El sake, o nihonshu, es la bebida alcohólica nacional de Japón, elaborada al fermentar arroz con agua, levadura y moho koji. El grano se pule con esmero para eliminar las capas externas y dejar el núcleo de almidón, un paso que determina la calidad. Durante la fermentación, el almidón se transforma primero en azúcar y luego en alcohol. Hay estilos que van del junmai (sake de arroz puro) al ginjo (suave y aromático). Puede ser más dulce o más seco y servirse caliente o frío según la estación y el gusto.

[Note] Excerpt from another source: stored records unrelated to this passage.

-- pv_equiv track=rewrite | github.com/sbhambr1/symbolic_planning_and_rl | lin/SDRL_Project/learning_agents/utils/trajectory_utils.py | split_fixed_length_traj
-- ===== SOURCE A (Python) =====
-- def split_fixed_length_traj(trajs, fixed_len):
--     """
--     Return a list traj of the same length.
--     If the the length of a traj is smaller than the fixed_len, we do padding by replicating parts of the traj
--     :param: indexed_trajs: list of indexed_trajs
--     """
--     fixed_len_trajs = []
--     for traj in trajs:
--         traj_len = len(traj)
--
--         # if the length of the traj is smaller than fixed_len
--         if traj_len < fixed_len:
--             fixed_len_traj = []
--
--             remain_padding_len = fixed_len
--             while True:
--                 fixed_len_traj = fixed_len_traj + list(traj)
--                 remain_padding_len = remain_padding_len - traj_len
--                 if remain_padding_len - traj_len <= 0:
--                     break
--             fixed_len_traj = fixed_len_traj + [traj[i] for i in range(0, remain_padding_len)]
--             fixed_len_trajs.append(fixed_len_traj)
--         # if the length of the traj is greater than fixed_len
--         else:
--             start_idx = 0
--             end_idx = start_idx + fixed_len  # end idx is exclusive
--             while end_idx <= traj_len:
--                 fixed_len_trajs.append([traj[i] for i in range(start_idx, end_idx)])
--                 start_idx += fixed_len
--                 end_idx = start_idx + fixed_len
--
--             # if we need to do padding
--             if start_idx < traj_len:
--                 padding_traj = [traj[i] for i in range(start_idx, traj_len)]
--
--                 n_repeat_transition = fixed_len - (traj_len - start_idx)
--                 repeat_start_idx = traj_len - n_repeat_transition
--                 repeat_end_idx = traj_len  # end idx is exclusive
--                 padding_traj = padding_traj + [traj[i] for i in range(repeat_start_idx, repeat_end_idx)]
--                 fixed_len_trajs.append(padding_traj)
--     return fixed_len_trajs
-- ===== SOURCE B (Python) =====
-- def split_fixed_length_traj(trajs, fixed_len):
--     # B pads each trajectory up front to an exact multiple of fixed_len
--     # (cyclic extension when shorter, tail-copy when a remainder is left),
--     # then cuts the padded stream into equal slices uniformly.
--     out = []
--     for traj in trajs:
--         n = len(traj)
--         if n < fixed_len:
--             stream = [traj[i % n] for i in range(fixed_len)]
--         else:
--             rem = n % fixed_len
--             stream = list(traj)
--             if rem:
--                 stream += traj[n - (fixed_len - rem):]
--         out += [stream[s:s + fixed_len] for s in range(0, len(stream), fixed_len)]
--     return out
-- ===== Notes on version B (the rewrite author's own statement) =====
-- stated objective: alternative
-- what changed: B reverses A's split-then-patch order: it first pads each trajectory up front into a stream whose length is an exact multiple of fixed_len (cyclic extension when shorter, tail-copy when a remainder is left), then cuts that stream into equal slices in one uniform pass with no per-chunk index loop and no final-chunk special case.
import Mathlib
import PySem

En Japón, el sake corre tanto en la mesa cotidiana como en ritos y celebraciones, desde ceremonias sintoístas hasta bodas, donde simboliza purificación, armonía y buena fortuna. No es casualidad que se le considere un hilo conductor de la vida social.

México — tequila, mezcal

bandeja, caballitos, lima

La tequila, emblema de México, se obtiene del agave azul que crece sobre todo en Jalisco. El corazón de la planta, la piña, se cuece, se tritura y se fermenta; luego el jugo se destila dos veces para lograr su carácter inconfundible. Hay categorías como blanco (sin añejar), reposado (en roble hasta un año) y añejo (más de un año). Es presencia fija en fiestas como el Día de Muertos y motivo de orgullo nacional, ya sea con sal y lima o en clásicos como la Margarita.

El mezcal es otro destilado tradicional, elaborado a partir de diversas especies de agave, no solo del azul. Sus raíces se remontan a épocas precoloniales. Las piñas se asan en hornos de tierra, lo que aporta un toque ahumado distintivo antes del triturado, la fermentación y la destilación. Los estilos abarcan desde joven (sin añejar) hasta añejo (en barrica). A menudo se confunde con la tequila, pero el mezcal despliega un abanico de sabores más amplio gracias a su método de producción. Con un peso cultural profundo, vinculado a tradiciones indígenas, se toma solo o en cocteles por su intensidad aromática y su fuerza.

Brasil — cachaça

barriles

La cachaça, conocida como el “ron” de Brasil, se destila de jugo fresco de caña de azúcar fermentado. Su historia se remonta a la colonia, cuando la caña marcó la economía del país. Predominan dos estilos: branca (o prata), transparente y sin añejar, y amarela, envejecida en madera para un perfil más redondo y profundo.

Su rostro más famoso es la Caipirinha —cachaça, azúcar y lima—, un coctel que condensa el espíritu festivo brasileño, el Carnaval y la samba. Con matices frutales y especiados, la cachaça es a la vez un clásico de la mesa y una exportación celebrada.

Francia — vino

copa de vino, hojas de vid

El vino es inseparable de la cultura y la cocina francesas. El país figura entre los grandes productores y exportadores del mundo, con regiones como Burdeos, Borgoña, Champaña y Provenza definidas por estilos propios. Las clasificaciones por zona, uva y método abren un abanico enorme de aromas y sabores.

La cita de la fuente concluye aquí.